— ENTRIES SUPPLIED —
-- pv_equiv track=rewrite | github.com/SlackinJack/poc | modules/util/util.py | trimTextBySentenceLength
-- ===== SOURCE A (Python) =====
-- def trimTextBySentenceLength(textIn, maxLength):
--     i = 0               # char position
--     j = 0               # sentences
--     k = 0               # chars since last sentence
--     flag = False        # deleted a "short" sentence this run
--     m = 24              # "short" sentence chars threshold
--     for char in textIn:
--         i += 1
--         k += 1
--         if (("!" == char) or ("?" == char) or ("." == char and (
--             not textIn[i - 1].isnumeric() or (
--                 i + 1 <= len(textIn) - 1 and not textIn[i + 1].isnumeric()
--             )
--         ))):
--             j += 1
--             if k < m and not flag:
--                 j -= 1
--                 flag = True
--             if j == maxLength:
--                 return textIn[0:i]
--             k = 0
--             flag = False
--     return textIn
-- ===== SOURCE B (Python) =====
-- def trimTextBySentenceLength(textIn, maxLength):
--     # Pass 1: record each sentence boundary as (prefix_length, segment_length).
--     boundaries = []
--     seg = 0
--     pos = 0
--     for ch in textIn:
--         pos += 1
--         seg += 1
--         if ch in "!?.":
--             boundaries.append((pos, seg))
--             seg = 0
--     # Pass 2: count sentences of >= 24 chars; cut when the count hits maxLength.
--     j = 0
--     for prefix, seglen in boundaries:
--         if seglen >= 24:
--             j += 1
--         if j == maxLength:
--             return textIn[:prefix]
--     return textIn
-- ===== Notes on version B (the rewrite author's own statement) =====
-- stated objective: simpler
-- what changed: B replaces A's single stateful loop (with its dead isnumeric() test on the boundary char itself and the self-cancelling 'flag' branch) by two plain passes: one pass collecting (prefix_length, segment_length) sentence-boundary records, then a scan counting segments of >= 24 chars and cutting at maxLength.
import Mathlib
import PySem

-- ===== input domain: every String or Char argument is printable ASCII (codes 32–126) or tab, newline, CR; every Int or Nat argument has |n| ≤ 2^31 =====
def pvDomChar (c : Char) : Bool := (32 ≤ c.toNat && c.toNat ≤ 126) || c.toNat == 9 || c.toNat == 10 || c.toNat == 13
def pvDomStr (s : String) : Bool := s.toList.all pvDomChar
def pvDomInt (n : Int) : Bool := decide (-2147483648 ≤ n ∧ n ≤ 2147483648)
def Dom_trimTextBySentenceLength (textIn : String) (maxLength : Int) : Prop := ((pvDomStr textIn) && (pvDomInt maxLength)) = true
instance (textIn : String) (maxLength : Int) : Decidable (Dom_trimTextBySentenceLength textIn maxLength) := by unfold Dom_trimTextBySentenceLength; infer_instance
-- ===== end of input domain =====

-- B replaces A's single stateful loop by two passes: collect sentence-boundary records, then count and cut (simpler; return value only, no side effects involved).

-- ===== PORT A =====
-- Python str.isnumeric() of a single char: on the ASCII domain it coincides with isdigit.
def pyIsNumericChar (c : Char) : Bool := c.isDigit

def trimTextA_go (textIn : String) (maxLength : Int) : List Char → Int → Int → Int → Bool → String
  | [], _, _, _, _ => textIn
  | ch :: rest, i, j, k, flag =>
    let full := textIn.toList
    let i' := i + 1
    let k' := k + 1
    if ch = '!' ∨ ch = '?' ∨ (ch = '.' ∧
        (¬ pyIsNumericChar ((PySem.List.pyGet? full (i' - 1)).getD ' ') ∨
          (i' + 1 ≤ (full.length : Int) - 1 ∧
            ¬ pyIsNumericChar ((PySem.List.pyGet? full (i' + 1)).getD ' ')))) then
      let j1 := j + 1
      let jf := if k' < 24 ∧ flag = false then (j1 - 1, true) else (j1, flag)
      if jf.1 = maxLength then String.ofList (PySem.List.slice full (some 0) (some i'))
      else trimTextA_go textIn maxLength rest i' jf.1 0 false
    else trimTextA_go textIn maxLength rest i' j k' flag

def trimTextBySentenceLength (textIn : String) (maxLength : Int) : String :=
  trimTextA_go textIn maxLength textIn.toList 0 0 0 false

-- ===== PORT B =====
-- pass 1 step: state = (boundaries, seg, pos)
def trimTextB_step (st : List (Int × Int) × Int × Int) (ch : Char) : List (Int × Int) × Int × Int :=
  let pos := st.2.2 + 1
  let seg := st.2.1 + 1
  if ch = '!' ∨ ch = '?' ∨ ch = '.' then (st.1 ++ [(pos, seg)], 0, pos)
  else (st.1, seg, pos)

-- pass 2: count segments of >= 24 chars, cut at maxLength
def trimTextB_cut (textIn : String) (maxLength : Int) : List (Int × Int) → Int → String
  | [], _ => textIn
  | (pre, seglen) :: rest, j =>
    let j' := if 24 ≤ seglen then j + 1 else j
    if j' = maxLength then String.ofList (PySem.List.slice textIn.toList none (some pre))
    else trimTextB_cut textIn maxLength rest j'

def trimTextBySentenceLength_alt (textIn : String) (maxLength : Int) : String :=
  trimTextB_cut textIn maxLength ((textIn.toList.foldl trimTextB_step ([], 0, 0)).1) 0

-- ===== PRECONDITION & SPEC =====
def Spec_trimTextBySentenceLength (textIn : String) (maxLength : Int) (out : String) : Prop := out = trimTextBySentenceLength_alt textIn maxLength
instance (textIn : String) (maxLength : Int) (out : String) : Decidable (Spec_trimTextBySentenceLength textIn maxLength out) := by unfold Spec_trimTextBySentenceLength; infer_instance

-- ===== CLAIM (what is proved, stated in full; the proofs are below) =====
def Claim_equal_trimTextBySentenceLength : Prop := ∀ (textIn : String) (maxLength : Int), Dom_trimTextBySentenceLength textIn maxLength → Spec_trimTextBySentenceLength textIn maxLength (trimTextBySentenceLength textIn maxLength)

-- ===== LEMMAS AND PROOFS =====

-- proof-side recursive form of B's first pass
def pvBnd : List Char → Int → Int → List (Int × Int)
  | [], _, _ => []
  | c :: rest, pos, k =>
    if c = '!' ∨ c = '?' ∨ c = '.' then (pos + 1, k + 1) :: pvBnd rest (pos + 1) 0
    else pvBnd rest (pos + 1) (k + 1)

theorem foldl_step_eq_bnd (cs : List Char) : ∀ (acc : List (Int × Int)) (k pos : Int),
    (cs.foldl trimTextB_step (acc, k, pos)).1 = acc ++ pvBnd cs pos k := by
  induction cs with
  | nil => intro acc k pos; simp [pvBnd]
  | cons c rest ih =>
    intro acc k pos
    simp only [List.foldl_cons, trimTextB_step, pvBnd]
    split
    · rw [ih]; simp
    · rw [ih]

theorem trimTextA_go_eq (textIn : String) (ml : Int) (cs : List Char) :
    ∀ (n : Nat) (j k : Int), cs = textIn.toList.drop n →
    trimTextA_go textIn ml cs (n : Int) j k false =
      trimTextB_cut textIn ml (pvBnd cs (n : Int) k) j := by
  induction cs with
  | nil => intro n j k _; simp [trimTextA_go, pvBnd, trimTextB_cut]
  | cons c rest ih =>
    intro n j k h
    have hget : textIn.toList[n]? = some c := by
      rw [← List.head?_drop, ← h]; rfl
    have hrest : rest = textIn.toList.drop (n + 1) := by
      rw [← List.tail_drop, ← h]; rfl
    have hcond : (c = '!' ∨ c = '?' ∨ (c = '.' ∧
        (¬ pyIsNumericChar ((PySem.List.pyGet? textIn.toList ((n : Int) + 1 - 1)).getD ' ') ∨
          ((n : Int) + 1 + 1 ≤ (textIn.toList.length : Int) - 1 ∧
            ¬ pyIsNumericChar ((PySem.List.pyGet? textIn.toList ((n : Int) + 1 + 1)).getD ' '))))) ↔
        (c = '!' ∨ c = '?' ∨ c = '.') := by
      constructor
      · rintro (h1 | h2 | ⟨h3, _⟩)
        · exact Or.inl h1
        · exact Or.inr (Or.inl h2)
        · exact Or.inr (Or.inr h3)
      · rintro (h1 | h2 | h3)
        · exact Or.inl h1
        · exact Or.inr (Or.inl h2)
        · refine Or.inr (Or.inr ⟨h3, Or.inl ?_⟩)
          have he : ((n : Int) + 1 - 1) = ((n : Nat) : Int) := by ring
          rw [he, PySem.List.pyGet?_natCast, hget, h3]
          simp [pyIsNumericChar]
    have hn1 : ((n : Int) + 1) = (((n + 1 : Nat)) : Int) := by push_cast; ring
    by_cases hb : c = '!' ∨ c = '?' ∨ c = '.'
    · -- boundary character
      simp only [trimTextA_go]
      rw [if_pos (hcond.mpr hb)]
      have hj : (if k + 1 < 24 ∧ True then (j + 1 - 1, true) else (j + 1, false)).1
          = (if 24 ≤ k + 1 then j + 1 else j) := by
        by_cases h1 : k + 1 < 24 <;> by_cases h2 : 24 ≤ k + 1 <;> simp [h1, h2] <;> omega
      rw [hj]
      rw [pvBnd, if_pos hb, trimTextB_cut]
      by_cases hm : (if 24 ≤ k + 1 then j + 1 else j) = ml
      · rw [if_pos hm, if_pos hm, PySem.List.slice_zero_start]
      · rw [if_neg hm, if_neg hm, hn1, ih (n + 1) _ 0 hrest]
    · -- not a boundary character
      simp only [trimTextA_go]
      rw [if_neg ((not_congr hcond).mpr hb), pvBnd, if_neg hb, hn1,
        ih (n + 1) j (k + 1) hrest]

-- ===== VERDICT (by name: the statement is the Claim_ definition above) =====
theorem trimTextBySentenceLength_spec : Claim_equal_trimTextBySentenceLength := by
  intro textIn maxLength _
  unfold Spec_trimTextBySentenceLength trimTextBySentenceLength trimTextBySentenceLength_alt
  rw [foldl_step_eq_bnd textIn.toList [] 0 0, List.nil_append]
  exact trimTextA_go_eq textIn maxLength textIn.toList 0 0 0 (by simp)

...

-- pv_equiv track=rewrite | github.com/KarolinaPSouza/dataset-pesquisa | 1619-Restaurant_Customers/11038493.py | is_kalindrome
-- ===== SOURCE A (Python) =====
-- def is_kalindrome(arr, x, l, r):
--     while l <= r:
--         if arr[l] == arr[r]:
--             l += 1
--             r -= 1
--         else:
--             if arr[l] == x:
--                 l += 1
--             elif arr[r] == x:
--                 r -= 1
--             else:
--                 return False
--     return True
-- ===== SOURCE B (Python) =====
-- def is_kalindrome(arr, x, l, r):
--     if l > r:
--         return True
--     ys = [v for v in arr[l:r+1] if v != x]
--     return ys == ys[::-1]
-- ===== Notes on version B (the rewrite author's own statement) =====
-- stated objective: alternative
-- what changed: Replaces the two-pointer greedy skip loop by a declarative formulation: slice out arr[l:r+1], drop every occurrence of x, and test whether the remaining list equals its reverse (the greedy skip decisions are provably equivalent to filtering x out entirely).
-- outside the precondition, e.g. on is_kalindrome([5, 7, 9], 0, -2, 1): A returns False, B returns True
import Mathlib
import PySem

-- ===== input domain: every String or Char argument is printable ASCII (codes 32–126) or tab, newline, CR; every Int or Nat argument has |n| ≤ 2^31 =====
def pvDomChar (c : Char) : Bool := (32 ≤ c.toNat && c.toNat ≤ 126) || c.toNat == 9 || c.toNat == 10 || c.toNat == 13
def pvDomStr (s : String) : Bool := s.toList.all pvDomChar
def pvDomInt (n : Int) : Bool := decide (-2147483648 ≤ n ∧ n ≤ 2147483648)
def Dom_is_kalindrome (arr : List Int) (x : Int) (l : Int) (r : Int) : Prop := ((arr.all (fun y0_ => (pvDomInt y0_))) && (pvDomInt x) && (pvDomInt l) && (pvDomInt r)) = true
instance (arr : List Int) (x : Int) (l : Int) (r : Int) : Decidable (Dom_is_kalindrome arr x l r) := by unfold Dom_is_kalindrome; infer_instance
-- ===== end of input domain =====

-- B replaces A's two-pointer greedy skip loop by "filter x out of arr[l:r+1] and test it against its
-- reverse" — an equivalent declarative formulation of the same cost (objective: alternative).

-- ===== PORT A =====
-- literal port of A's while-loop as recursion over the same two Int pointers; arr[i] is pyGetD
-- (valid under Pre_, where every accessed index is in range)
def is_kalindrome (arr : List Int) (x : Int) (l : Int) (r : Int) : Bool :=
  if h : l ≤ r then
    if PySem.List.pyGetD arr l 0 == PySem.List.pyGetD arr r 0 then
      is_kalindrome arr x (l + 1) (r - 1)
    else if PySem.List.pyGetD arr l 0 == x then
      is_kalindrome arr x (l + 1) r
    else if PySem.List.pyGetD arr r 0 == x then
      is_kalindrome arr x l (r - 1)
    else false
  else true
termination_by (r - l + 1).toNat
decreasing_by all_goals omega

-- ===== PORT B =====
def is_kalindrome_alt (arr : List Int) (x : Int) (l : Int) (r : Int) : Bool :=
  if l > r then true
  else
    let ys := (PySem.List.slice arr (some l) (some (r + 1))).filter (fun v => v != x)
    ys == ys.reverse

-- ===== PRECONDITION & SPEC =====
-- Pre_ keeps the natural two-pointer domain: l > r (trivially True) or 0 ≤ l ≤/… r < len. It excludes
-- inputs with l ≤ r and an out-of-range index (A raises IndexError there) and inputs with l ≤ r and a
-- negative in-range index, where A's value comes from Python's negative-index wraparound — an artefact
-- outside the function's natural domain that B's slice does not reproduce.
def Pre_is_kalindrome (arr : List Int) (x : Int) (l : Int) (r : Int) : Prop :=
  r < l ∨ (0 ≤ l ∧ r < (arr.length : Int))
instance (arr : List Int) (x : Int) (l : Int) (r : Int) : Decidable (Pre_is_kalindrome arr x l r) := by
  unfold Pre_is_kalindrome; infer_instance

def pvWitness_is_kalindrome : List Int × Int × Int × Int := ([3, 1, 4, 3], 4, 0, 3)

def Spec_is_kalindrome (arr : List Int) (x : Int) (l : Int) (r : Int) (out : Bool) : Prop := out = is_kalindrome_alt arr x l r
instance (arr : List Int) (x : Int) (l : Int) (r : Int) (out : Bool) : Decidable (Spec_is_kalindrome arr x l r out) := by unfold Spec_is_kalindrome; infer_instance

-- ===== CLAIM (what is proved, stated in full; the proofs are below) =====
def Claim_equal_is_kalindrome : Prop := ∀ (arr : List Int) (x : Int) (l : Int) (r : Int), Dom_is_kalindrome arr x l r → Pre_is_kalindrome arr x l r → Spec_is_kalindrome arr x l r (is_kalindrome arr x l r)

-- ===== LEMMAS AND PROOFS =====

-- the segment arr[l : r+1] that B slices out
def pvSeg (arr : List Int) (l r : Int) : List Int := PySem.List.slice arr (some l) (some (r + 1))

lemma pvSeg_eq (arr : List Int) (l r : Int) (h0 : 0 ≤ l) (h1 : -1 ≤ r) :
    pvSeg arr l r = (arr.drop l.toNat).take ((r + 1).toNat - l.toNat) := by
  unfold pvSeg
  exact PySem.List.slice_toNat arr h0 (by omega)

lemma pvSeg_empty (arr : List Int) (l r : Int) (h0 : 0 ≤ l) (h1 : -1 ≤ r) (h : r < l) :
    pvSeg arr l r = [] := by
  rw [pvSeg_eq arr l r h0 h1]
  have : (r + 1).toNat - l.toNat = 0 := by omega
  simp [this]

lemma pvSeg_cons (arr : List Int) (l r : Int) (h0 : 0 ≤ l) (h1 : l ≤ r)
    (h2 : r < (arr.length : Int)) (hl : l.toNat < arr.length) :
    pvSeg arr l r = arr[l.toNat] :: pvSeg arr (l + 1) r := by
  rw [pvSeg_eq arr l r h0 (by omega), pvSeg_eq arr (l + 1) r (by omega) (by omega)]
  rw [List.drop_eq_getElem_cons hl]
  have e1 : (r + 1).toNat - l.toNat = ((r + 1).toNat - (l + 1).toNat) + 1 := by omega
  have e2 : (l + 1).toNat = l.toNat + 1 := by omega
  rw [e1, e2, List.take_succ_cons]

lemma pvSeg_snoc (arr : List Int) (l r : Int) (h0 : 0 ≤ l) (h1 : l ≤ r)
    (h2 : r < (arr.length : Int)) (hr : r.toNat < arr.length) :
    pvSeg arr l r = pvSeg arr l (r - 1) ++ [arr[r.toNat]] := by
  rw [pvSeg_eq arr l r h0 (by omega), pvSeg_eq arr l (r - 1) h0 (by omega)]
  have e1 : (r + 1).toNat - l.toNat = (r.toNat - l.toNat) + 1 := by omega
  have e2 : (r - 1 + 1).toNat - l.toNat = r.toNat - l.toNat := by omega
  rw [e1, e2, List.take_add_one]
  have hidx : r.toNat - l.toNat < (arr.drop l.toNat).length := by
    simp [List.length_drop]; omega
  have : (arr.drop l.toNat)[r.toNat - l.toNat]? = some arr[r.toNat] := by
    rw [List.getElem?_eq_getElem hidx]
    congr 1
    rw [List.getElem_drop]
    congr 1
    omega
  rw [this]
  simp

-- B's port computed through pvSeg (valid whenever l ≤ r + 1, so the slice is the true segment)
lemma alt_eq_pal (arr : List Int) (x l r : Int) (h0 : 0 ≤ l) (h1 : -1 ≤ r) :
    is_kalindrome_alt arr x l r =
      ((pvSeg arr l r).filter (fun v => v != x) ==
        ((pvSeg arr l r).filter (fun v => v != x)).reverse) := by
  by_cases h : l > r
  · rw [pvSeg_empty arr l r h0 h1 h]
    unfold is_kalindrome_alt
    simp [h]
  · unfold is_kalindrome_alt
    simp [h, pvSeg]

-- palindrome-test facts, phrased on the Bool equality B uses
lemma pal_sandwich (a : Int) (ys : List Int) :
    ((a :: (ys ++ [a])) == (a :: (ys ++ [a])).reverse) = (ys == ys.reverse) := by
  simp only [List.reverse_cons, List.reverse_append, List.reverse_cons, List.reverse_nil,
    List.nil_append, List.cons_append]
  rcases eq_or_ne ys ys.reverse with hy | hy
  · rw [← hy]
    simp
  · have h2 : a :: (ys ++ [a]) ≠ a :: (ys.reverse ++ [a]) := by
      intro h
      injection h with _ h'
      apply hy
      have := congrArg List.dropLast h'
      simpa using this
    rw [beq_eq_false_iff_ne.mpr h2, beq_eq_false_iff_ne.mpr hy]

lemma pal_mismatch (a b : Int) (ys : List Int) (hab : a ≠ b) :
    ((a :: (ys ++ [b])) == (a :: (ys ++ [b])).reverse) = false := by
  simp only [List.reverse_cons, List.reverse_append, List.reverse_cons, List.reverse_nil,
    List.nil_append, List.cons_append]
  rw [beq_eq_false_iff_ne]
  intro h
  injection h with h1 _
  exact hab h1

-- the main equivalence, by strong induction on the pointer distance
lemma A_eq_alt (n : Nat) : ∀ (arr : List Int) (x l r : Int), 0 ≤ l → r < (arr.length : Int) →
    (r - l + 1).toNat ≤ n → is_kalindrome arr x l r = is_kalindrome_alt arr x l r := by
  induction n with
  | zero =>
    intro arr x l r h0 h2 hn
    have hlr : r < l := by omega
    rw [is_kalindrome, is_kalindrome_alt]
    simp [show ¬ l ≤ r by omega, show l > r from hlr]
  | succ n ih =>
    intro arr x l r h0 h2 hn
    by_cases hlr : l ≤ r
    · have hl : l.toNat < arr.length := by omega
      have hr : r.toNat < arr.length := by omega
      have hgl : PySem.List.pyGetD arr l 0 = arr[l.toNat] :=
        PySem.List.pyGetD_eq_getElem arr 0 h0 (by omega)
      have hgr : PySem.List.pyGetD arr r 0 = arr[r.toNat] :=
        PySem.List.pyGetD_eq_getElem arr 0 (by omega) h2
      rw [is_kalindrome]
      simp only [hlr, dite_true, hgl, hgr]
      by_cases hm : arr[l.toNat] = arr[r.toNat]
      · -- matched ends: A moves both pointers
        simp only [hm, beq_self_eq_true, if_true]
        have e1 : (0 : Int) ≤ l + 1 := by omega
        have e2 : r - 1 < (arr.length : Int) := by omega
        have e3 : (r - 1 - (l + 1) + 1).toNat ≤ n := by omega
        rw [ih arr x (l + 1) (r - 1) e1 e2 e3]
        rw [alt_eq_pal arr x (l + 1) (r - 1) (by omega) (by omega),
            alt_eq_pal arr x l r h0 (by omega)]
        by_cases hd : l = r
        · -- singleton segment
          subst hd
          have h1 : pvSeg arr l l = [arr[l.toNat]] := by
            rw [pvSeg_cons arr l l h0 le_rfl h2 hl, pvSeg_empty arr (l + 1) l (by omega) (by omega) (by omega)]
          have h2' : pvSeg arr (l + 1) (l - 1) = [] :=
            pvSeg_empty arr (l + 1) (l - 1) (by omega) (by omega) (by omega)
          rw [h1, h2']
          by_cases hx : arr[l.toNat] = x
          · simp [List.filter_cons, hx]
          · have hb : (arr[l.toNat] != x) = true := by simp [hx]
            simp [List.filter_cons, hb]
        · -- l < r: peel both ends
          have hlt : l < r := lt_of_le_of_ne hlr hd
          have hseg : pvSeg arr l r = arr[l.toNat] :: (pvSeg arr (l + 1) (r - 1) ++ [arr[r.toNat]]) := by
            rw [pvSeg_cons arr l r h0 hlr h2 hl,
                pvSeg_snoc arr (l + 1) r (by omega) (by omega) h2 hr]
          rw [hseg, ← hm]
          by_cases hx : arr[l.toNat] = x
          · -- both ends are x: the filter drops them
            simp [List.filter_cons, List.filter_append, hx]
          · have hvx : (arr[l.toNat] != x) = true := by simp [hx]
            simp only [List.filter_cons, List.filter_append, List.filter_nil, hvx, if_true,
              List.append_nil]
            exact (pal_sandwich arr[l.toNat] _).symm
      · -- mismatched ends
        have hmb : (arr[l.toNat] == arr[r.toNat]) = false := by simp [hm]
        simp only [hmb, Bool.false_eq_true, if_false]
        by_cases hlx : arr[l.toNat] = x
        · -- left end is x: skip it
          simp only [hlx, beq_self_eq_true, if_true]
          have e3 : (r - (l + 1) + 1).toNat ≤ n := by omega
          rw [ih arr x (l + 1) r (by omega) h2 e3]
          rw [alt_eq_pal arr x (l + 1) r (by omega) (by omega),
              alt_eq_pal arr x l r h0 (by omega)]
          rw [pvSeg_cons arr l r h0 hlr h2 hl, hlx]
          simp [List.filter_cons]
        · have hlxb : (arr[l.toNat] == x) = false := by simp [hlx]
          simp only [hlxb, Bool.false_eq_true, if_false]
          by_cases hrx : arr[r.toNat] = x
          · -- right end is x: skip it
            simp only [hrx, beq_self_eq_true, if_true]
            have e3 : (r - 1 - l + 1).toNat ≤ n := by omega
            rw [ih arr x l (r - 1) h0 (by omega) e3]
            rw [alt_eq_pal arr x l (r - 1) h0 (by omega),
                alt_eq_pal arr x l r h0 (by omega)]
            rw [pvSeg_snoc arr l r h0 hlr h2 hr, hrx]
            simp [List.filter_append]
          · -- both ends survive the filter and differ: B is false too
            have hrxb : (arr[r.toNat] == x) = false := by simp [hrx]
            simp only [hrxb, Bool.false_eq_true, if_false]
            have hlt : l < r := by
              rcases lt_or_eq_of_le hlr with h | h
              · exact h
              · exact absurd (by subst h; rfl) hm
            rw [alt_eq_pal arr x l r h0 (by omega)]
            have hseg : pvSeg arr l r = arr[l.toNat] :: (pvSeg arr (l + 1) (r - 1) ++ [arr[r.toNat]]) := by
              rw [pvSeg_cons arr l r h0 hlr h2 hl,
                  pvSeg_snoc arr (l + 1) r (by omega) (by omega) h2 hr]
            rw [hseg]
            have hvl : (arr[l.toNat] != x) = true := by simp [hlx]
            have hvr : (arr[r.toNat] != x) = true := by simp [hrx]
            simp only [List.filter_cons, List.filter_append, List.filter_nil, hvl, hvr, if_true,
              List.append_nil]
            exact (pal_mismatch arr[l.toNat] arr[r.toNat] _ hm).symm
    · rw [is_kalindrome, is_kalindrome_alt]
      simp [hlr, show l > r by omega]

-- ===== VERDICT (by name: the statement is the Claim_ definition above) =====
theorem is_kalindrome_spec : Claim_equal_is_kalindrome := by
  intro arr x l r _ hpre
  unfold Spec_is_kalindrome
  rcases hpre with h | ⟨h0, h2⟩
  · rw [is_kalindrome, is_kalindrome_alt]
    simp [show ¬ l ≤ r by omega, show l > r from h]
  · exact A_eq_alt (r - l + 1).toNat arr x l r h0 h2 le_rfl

— YOUR OBJECTIVE —
Working from the data above, extract solely the lines from the one containing "-- pv_equiv track=rewrite | github.com/SlackinJack/poc" through the one containing "since last sentence", exactly as they appear, both included.

— ANSWER BOX —
-- pv_equiv track=rewrite | github.com/SlackinJack/poc | modules/util/util.py | trimTextBySentenceLength
-- ===== SOURCE A (Python) =====
-- def trimTextBySentenceLength(textIn, maxLength):
--     i = 0               # char position
--     j = 0               # sentences
--     k = 0               # chars since last sentence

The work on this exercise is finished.